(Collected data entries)
★ ★ ★ ★

-- ===== PORT A =====
-- A's nested helper is_prime: for i in range(2, x//2): if x % i == 0: return False; return True
def bpIsPrimeA (x : Int) : Bool :=
  (PySem.List.pyRange 2 (PySem.Int.floordiv x 2) 1).all (fun i => !(PySem.Int.mod x i == 0))

def backwards_prime (start : Int) (stop : Int) : List Int :=
  let start' := if PySem.Int.mod start 2 == 0 then start + 1 else start
  (PySem.List.pyRange start' (stop + 1) 2).foldl (fun my_list number =>
    -- str(number).startswith(('2', '4', '5', '6', '8')) : any-of-prefixes
    if PySem.Str.startswith (PySem.Int.toStr number) "2"
        || PySem.Str.startswith (PySem.Int.toStr number) "4"
        || PySem.Str.startswith (PySem.Int.toStr number) "5"
        || PySem.Str.startswith (PySem.Int.toStr number) "6"
        || PySem.Str.startswith (PySem.Int.toStr number) "8" then
      my_list  -- pass
    else
      if bpIsPrimeA number then
        match PySem.Str.slice? (PySem.Int.toStr number) none none (-1) with
        | none => my_list  -- unreachable (step -1 ≠ 0)
        | some rs =>
          match PySem.Int.ofStr? rs with
          | none => my_list  -- int() raises ValueError here; outside Pre_
          | some reverse =>
            if number ≠ reverse then
              (if bpIsPrimeA reverse then my_list ++ [number] else my_list)
            else my_list
      else my_list) []

-- ===== PORT B =====
-- B's while d * d <= x: if x % d == 0: return False; d += 2; ... return True
def bpTrialAlt (x : Int) (d : Int) : Bool :=
  if d * d ≤ x then
    (if PySem.Int.mod x d = 0 then false else bpTrialAlt x (d + 2))
  else true
termination_by (x - d).toNat
decreasing_by
  rename_i hdx hmod
  have h1 : (1 : Int) ≤ x - d := by
    rcases lt_trichotomy d 0 with hd | hd | hd
    · nlinarith [mul_self_nonneg d]
    · subst hd
      have : PySem.Int.mod x 0 = x := by simp [PySem.Int.mod]
      rw [this] at hmod
      omega
    · rcases (by omega : d = 1 ∨ 2 ≤ d) with hd1 | hd2
      · exfalso; apply hmod
        subst hd1
        rw [bp_mod_pos x 1 (by omega)]
        exact Int.emod_one x
      · nlinarith
  omega

def bpLooksPrimeAlt (x : Int) : Bool :=
  if x < 6 then true
  else if PySem.Int.mod x 2 = 0 then false
  else bpTrialAlt x 3

def backwards_prime_alt (start : Int) (stop : Int) : List Int :=
  let lo := if PySem.Int.mod start 2 == 0 then start + 1 else start
  (PySem.List.pyRange lo (stop + 1) 2).foldl (fun out n =>
    let s := PySem.Int.toStr n
    match PySem.Str.pyGet? s 0 with
    | none => out  -- s[0] would raise IndexError; str(n) is never empty
    | some c =>
      -- c in '24568' : membership of the one-character slice in the literal
      if c == '2' || c == '4' || c == '5' || c == '6' || c == '8' then out  -- continue
      else
        match PySem.Str.slice? s none none (-1) with
        | none => out  -- unreachable (step -1 ≠ 0)
        | some rs =>
          match PySem.Int.ofStr? rs with
          | none => out  -- int() raises ValueError here; outside Pre_
          | some r =>
            if r ≠ n && bpLooksPrimeAlt n && bpLooksPrimeAlt r then out ++ [n] else out) []

-- ===== PRECONDITION & SPEC =====
-- Pre_ excludes exactly the inputs where the iterated range contains a negative number:
-- there Python's int(str(number)[::-1]) raises ValueError (the reversed string ends in '-').
def Pre_backwards_prime (start : Int) (stop : Int) : Prop :=
  0 ≤ start ∨ stop < start ∨ (stop = start ∧ PySem.Int.mod start 2 = 0)
instance (start : Int) (stop : Int) : Decidable (Pre_backwards_prime start stop) := by unfold Pre_backwards_prime; infer_instance

def pvWitness_backwards_prime : Int × Int := (2, 100)

def Spec_backwards_prime (start : Int) (stop : Int) (out : List Int) : Prop := out = backwards_prime_alt start stop
instance (start : Int) (stop : Int) (out : List Int) : Decidable (Spec_backwards_prime start stop out) := by unfold Spec_backwards_prime; infer_instance

-- ===== CLAIM (what is proved, stated in full; the proofs are below) =====
def Claim_equal_backwards_prime : Prop := ∀ (start : Int) (stop : Int), Dom_backwards_prime start stop → Pre_backwards_prime start stop → Spec_backwards_prime start stop (backwards_prime start stop)

-- ===== LEMMAS AND PROOFS =====

-- str(n) is never the empty string
theorem bp_toDigitsCore_ne_nil (b : Nat) : ∀ (fuel m : Nat) (ds : List Char),
    ds ≠ [] → Nat.toDigitsCore b fuel m ds ≠ [] := by
  intro fuel
  induction fuel with
  | zero => intro m ds h; simpa [Nat.toDigitsCore] using h
  | succ f ih =>
    intro m ds h
    rw [Nat.toDigitsCore]
    split
    · simp
    · exact ih _ _ (by simp)

theorem bp_toChars_ne_nil (n : Int) : PySem.Int.toChars n ≠ [] := by
  unfold PySem.Int.toChars
  split
  · simp
  · unfold Nat.toDigits
    rw [Nat.toDigitsCore]
    split
    · simp
    · exact bp_toDigitsCore_ne_nil 10 _ _ _ (by simp)

-- startswith with a single-character prefix reads the head
theorem bp_startswith_singleton (c a : Char) (l : List Char) :
    PySem.Chars.startswith (a :: l) [c] = (a == c) := by
  simp [PySem.Chars.startswith, List.isPrefixOf]
  exact eq_comm

-- characterization of B's trial loop
theorem bpTrialAlt_true_iff (x : Int) : ∀ (k : Nat) (d : Int), 1 ≤ d → (x - d).toNat ≤ k →
    (bpTrialAlt x d = true ↔
      ∀ e : Int, d ≤ e → e * e ≤ x → e % 2 = d % 2 → ¬ (e ∣ x)) := by
  intro k
  induction k using Nat.strong_induction_on with
  | _ k ih =>
    intro d hd1 hk
    rw [bpTrialAlt]
    split
    · rename_i hdx
      by_cases hdvd : PySem.Int.mod x d = 0
      · simp only [hdvd, if_true]
        constructor
        · intro h; cases h
        · intro h
          exact absurd ((PySem.Int.mod_eq_zero_iff_dvd x d).mp hdvd)
            (h d le_rfl hdx rfl)
      · simp only [hdvd, if_false]
        have hxd1 : d + 1 ≤ x := by
          rcases (by omega : d = 1 ∨ 2 ≤ d) with h1 | h2
          · exfalso; apply hdvd
            subst h1
            rw [bp_mod_pos x 1 (by omega)]
            exact Int.emod_one x
          · nlinarith
        have hk1 : 1 ≤ k := by omega
        have hrec := ih (k - 1) (by omega) (d + 2) (by omega) (by omega)
        rw [hrec]
        constructor
        · intro h e hde hex hpar
          rcases (by omega : e = d ∨ d + 2 ≤ e) with he | he
          · subst he
            intro hcon
            exact hdvd ((PySem.Int.mod_eq_zero_iff_dvd x e).mpr hcon)
          · exact h e he hex (by omega)
        · intro h e hde hex hpar
          exact h e (by omega) hex (by omega)
    · rename_i hdx
      constructor
      · intro _ e hde hex _
        exfalso
        have : d * d ≤ e * e := by nlinarith
        omega
      · intro _; rfl

-- characterization of A's trial scan
theorem bpIsPrimeA_eq_true_iff (x : Int) :
    (bpIsPrimeA x = true ↔ ∀ i : Int, 2 ≤ i → i < PySem.Int.floordiv x 2 → ¬ (i ∣ x)) := by
  unfold bpIsPrimeA
  rw [List.all_eq_true]
  constructor
  · intro h i h2 hi hdvd
    have hmem : i ∈ PySem.List.pyRange 2 (PySem.Int.floordiv x 2) 1 :=
      (PySem.List.mem_pyRange_one).mpr ⟨h2, hi⟩
    have := h i hmem
    simp only [Bool.not_eq_eq_eq_not, Bool.not_true, beq_eq_false_iff_ne] at this
    exact this ((PySem.Int.mod_eq_zero_iff_dvd x i).mpr hdvd)
  · intro h i hmem
    have ⟨h2, hi⟩ := (PySem.List.mem_pyRange_one).mp hmem
    simp only [Bool.not_eq_eq_eq_not, Bool.not_true, beq_eq_false_iff_ne]
    intro hmod
    exact h i h2 hi ((PySem.Int.mod_eq_zero_iff_dvd x i).mp hmod)
theorem okB_eq_pOK (a b : List Int) (n k : Int) (h0 : 0 < k) (hk : k ≤ n)
    (ha : n ≤ (a.length : Int)) (hb : n ≤ (b.length : Int)) :
    okB a b n k = pOK (a.take n.toNat) (b.take n.toNat) k.toNat := by
  rw [Bool.eq_iff_iff, pOK_iff]
  unfold okB
  rw [List.all_eq_true]
  have hblen : (b.take n.toNat).length = n.toNat := by
    rw [List.length_take]
    omega
  constructor
  · intro h i hi
    have hmem : (i : Int) ∈ PySem.List.pyRange 0 k 1 := by
      rw [PySem.List.mem_pyRange_one]
      omega
    have := h _ hmem
    rw [decide_eq_true_iff] at this
    rw [hblen,
        List.getD_eq_getElem _ 0 (by rw [hblen]; omega),
        List.getD_eq_getElem _ 0 (by rw [List.length_take]; omega),
        List.getElem_take, List.getElem_take]
    have hgb : (PySem.List.pyGet? b (n - k + (i : Int))).getD 0 = b[(n - k + (i : Int)).toNat] := by
      rw [PySem.List.pyGet?_eq_some_getElem b (by omega) (by omega)]
      rfl
    have hga : (PySem.List.pyGet? a (i : Int)).getD 0 = a[((i : Int)).toNat] := by
      rw [PySem.List.pyGet?_eq_some_getElem a (by omega) (by omega)]
      rfl
    rw [hgb, hga] at this
    have e1 : (n - k + (i : Int)).toNat = n.toNat - k.toNat + i := by omega
    have e2 : ((i : Int)).toNat = i := by omega
    simp only [e1, e2] at this
    exact this
  · intro h i hmem
    rw [PySem.List.mem_pyRange_one] at hmem
    rw [decide_eq_true_iff]
    have hi' : i.toNat < k.toNat := by omega
    have := h i.toNat hi'
    rw [hblen,
        List.getD_eq_getElem _ 0 (by rw [hblen]; omega),
        List.getD_eq_getElem _ 0 (by rw [List.length_take]; omega),
        List.getElem_take, List.getElem_take] at this
    have hgb : (PySem.List.pyGet? b (n - k + i)).getD 0 = b[(n - k + i).toNat] := by
      rw [PySem.List.pyGet?_eq_some_getElem b (by omega) (by omega)]
      rfl
    have hga : (PySem.List.pyGet? a i).getD 0 = a[i.toNat] := by
      rw [PySem.List.pyGet?_eq_some_getElem a (by omega) (by omega)]
      rfl
    rw [hgb, hga]
    have e1 : (n - k + i).toNat = n.toNat - k.toNat + i.toNat := by omega
    simp only [e1]
    exact this

theorem bsB_correct (a b : List Int) (n : Int) (hn : 0 ≤ n)
    (ha : n ≤ (a.length : Int)) (hb : n ≤ (b.length : Int))
    (hSDb : SD (b.take n.toNat)) :
    ∀ (f : Nat) (lo hi : Int),
      0 ≤ lo → hi ≤ n → (hi - lo).toNat ≤ f →
      lo ≤ (mkAux (a.take n.toNat) (b.take n.toNat) n.toNat : Int) →
      (mkAux (a.take n.toNat) (b.take n.toNat) n.toNat : Int) ≤ hi →
      bsB a b n lo hi f = (mkAux (a.take n.toNat) (b.take n.toNat) n.toNat : Int) := by
  set A := a.take n.toNat with hA
  set B := b.take n.toNat with hB
  set M := mkAux A B n.toNat with hM
  have hBlen : B.length = n.toNat := by rw [hB, List.length_take]; omega
  have hMle : M ≤ n.toNat := mkAux_le A B n.toNat
  intro f
  induction f with
  | zero =>
    intro lo hi h0 hhi hf hloM hMhi
    have : hi ≤ lo := by omega
    rw [bsB]
    omega
  | succ f ih =>
    intro lo hi h0 hhi hf hloM hMhi
    rw [bsB]
    by_cases hlh : lo < hi
    · rw [if_pos hlh]
      have hmid : PySem.Int.floordiv (lo + hi + 1) 2 = (lo + hi + 1) / 2 :=
        PySem.Int.floordiv_eq_ediv_of_pos (by omega)
      show (if okB a b n (PySem.Int.floordiv (lo + hi + 1) 2) = true
              then bsB a b n (PySem.Int.floordiv (lo + hi + 1) 2) hi f
              else bsB a b n lo (PySem.Int.floordiv (lo + hi + 1) 2 - 1) f) = (M : Int)
      generalize hmd : PySem.Int.floordiv (lo + hi + 1) 2 = mid
      rw [hmd] at hmid
      have hmid1 : lo < mid := by omega
      have hmid2 : mid ≤ hi := by omega
      have hok : okB a b n mid = pOK A B mid.toNat :=
        okB_eq_pOK a b n mid (by omega) (by omega) ha hb
      by_cases hp : pOK A B mid.toNat = true
      · rw [hok, hp]
        simp only [if_true]
        have hmidM : mid ≤ (M : Int) := by
          have := mkAux_max A B n.toNat mid.toNat (by omega) hp
          omega
        exact ih mid hi (by omega) hhi (by omega) hmidM hMhi
      · rw [hok]
        simp only [hp, Bool.false_eq_true, if_false]
        have hMmid : (M : Int) < mid := by
          by_contra hcon
          push Not at hcon
          exact hp (pOK_mono A B hSDb (by omega) (by omega) (pOK_mkAux A B n.toNat))
        exact ih lo (mid - 1) h0 (by omega) (by omega) hloM (by omega)
    · rw [if_neg hlh]
      omega

-- ---- assembling the two sides ----

theorem SD_take_sorted (l : List Int) (m : Nat) :
    SD ((PySem.List.sorted l (fun x => x) true).take m) := by
  have h := PySem.List.sorted_pairwise_rev l (fun x => x)
  exact h.sublist (List.take_sublist m _)

theorem solve_eq_Acount (myTeam opponent : List Int) (n : Int) (hn : 0 ≤ n)
    (h1 : n ≤ (myTeam.length : Int)) (h2 : n ≤ (opponent.length : Int)) :
    solve myTeam opponent n =
      Acount ((PySem.List.sorted myTeam (fun x => x) true).take n.toNat)
             ((PySem.List.sorted opponent (fun x => x) true).take n.toNat) := by
  unfold solve
  rw [outerA_spec n.toNat _ _ n 0 0 0 (le_refl _) (le_refl _) (by omega)
        (by rw [PySem.List.length_sorted]; omega)
        (by rw [PySem.List.length_sorted]; omega) hn]
  simp

theorem solve_alt_eq_mk (myTeam opponent : List Int) (n : Int) (hn : 0 ≤ n)
    (h1 : n ≤ (myTeam.length : Int)) (h2 : n ≤ (opponent.length : Int)) :
    solve_alt myTeam opponent n =
      (mkAux ((PySem.List.sorted myTeam (fun x => x) true).take n.toNat)
             ((PySem.List.sorted opponent (fun x => x) true).take n.toNat) n.toNat : Int) := by
  unfold solve_alt
  have ha : n ≤ ((PySem.List.sorted myTeam (fun x => x) true).length : Int) := by
    rw [PySem.List.length_sorted]; omega
  have hb : n ≤ ((PySem.List.sorted opponent (fun x => x) true).length : Int) := by
    rw [PySem.List.length_sorted]; omega
  have hMle := mkAux_le ((PySem.List.sorted myTeam (fun x => x) true).take n.toNat)
    ((PySem.List.sorted opponent (fun x => x) true).take n.toNat) n.toNat
  exact bsB_correct _ _ n hn ha hb (SD_take_sorted opponent n.toNat) n.toNat 0 n
    (le_refl 0) (le_refl n) (by omega) (by positivity) (by omega)

-- ===== VERDICT (by name: the statement is the Claim_ definition above) =====
theorem solve_spec : Claim_equal_solve := by
  intro myTeam opponent n _ hpre
  obtain ⟨h1, h2⟩ := hpre
  unfold Spec_solve
  by_cases hn : 0 ≤ n
  · rw [solve_eq_Acount myTeam opponent n hn h1 h2,
        solve_alt_eq_mk myTeam opponent n hn h1 h2,
        Acount_mk _ _ (SD_take_sorted _ _) (SD_take_sorted _ _)]
    unfold mk
    congr 2
    simp [List.length_take, PySem.List.length_sorted]
    omega
  · have hA : solve myTeam opponent n = 0 := by
      unfold solve
      rw [show n.toNat = 0 by omega]
      rfl
    have hB : solve_alt myTeam opponent n = 0 := by
      unfold solve_alt
      rw [show n.toNat = 0 by omega]
      rfl
    rw [hA, hB]
-- pv_equiv track=rewrite | github.com/alecproj/DecisionTheoryApp | app/algorithms/example/parser.py | find_alt_header
-- ===== SOURCE A (Python) =====
-- from typing import Dict, Any, List, Optional
--
-- def _is_number(s: str) -> bool:
--     if not s or not s.strip():
--         return False
--     s = s.strip().replace(',', '.')
--     try:
--         float(s)
--         return True
--     except ValueError:
--         return False
--
-- def find_alt_header(rows: List[List[str]], pairwise_start: int, m: int) -> tuple[Optional[int], Optional[int]]:
--     alt_header_row = alt_start_col = None
--     for i in range(pairwise_start + m, len(rows)):
--         row = rows[i]
--         if len(row) < 2:
--             continue
--         non_num = [j for j, cell in enumerate(row) if cell and not _is_number(cell)]
--         if len(non_num) >= 3:
--             non_num.sort()
--             current = [non_num[0]]
--             best = current[:]
--             for k in range(1, len(non_num)):
--                 if non_num[k] == non_num[k - 1] + 1:
--                     current.append(non_num[k])
--                 else:
--                     if len(current) > len(best):
--                         best = current
--                     current = [non_num[k]]
--             if len(current) > len(best):
--                 best = current
--             if len(best) >= 3:
--                 alt_start_col = best[0]
--                 alt_header_row = i
--                 break
--     return alt_header_row, alt_start_col
-- ===== SOURCE B (Python) =====
-- # Single pass per row: track the current and best (earliest longest) run of
-- # non-numeric non-empty cells directly, instead of building an index list,
-- # sorting it and grouping consecutive indices.
-- from typing import List, Optional
--
--
-- def _is_number(s: str) -> bool:
--     if not s or not s.strip():
--         return False
--     s = s.strip().replace(',', '.')
--     try:
--         float(s)
--         return True
--     except ValueError:
--         return False
--
--
-- def find_alt_header(rows: List[List[str]], pairwise_start: int, m: int) -> tuple[Optional[int], Optional[int]]:
--     for i in range(pairwise_start + m, len(rows)):
--         best_len = best_start = 0
--         cur_len = cur_start = 0
--         for j, cell in enumerate(rows[i]):
--             if cell and not _is_number(cell):
--                 if cur_len == 0:
--                     cur_start = j
--                 cur_len += 1
--                 if cur_len > best_len:
--                     best_len = cur_len
--                     best_start = cur_start
--             else:
--                 cur_len = 0
--         if best_len >= 3:
--             return i, best_start
--     return None, None
-- ===== Notes on version B (the rewrite author's own statement) =====
-- stated objective: simpler
-- what changed: Instead of collecting the non-numeric column indices into a list, sorting it and grouping consecutive indices into runs, B makes a single pass over each row's cells maintaining current-run and best-run (length, start) counters, with no intermediate list, sort, or separate length<2 / count>=3 gates.
import Mathlib
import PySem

★ ★ ★ ★

* Exercise objective: What is needed is an exact copy of the entries above, from the first line through the line holding "(PySem.List.pyRange 2 (PySem.Int.floordiv", with both of those lines kept; please give nothing else.

* Result of the exercise:
-- ===== PORT A =====
-- A's nested helper is_prime: for i in range(2, x//2): if x % i == 0: return False; return True
def bpIsPrimeA (x : Int) : Bool :=
  (PySem.List.pyRange 2 (PySem.Int.floordiv x 2) 1).all (fun i => !(PySem.Int.mod x i == 0))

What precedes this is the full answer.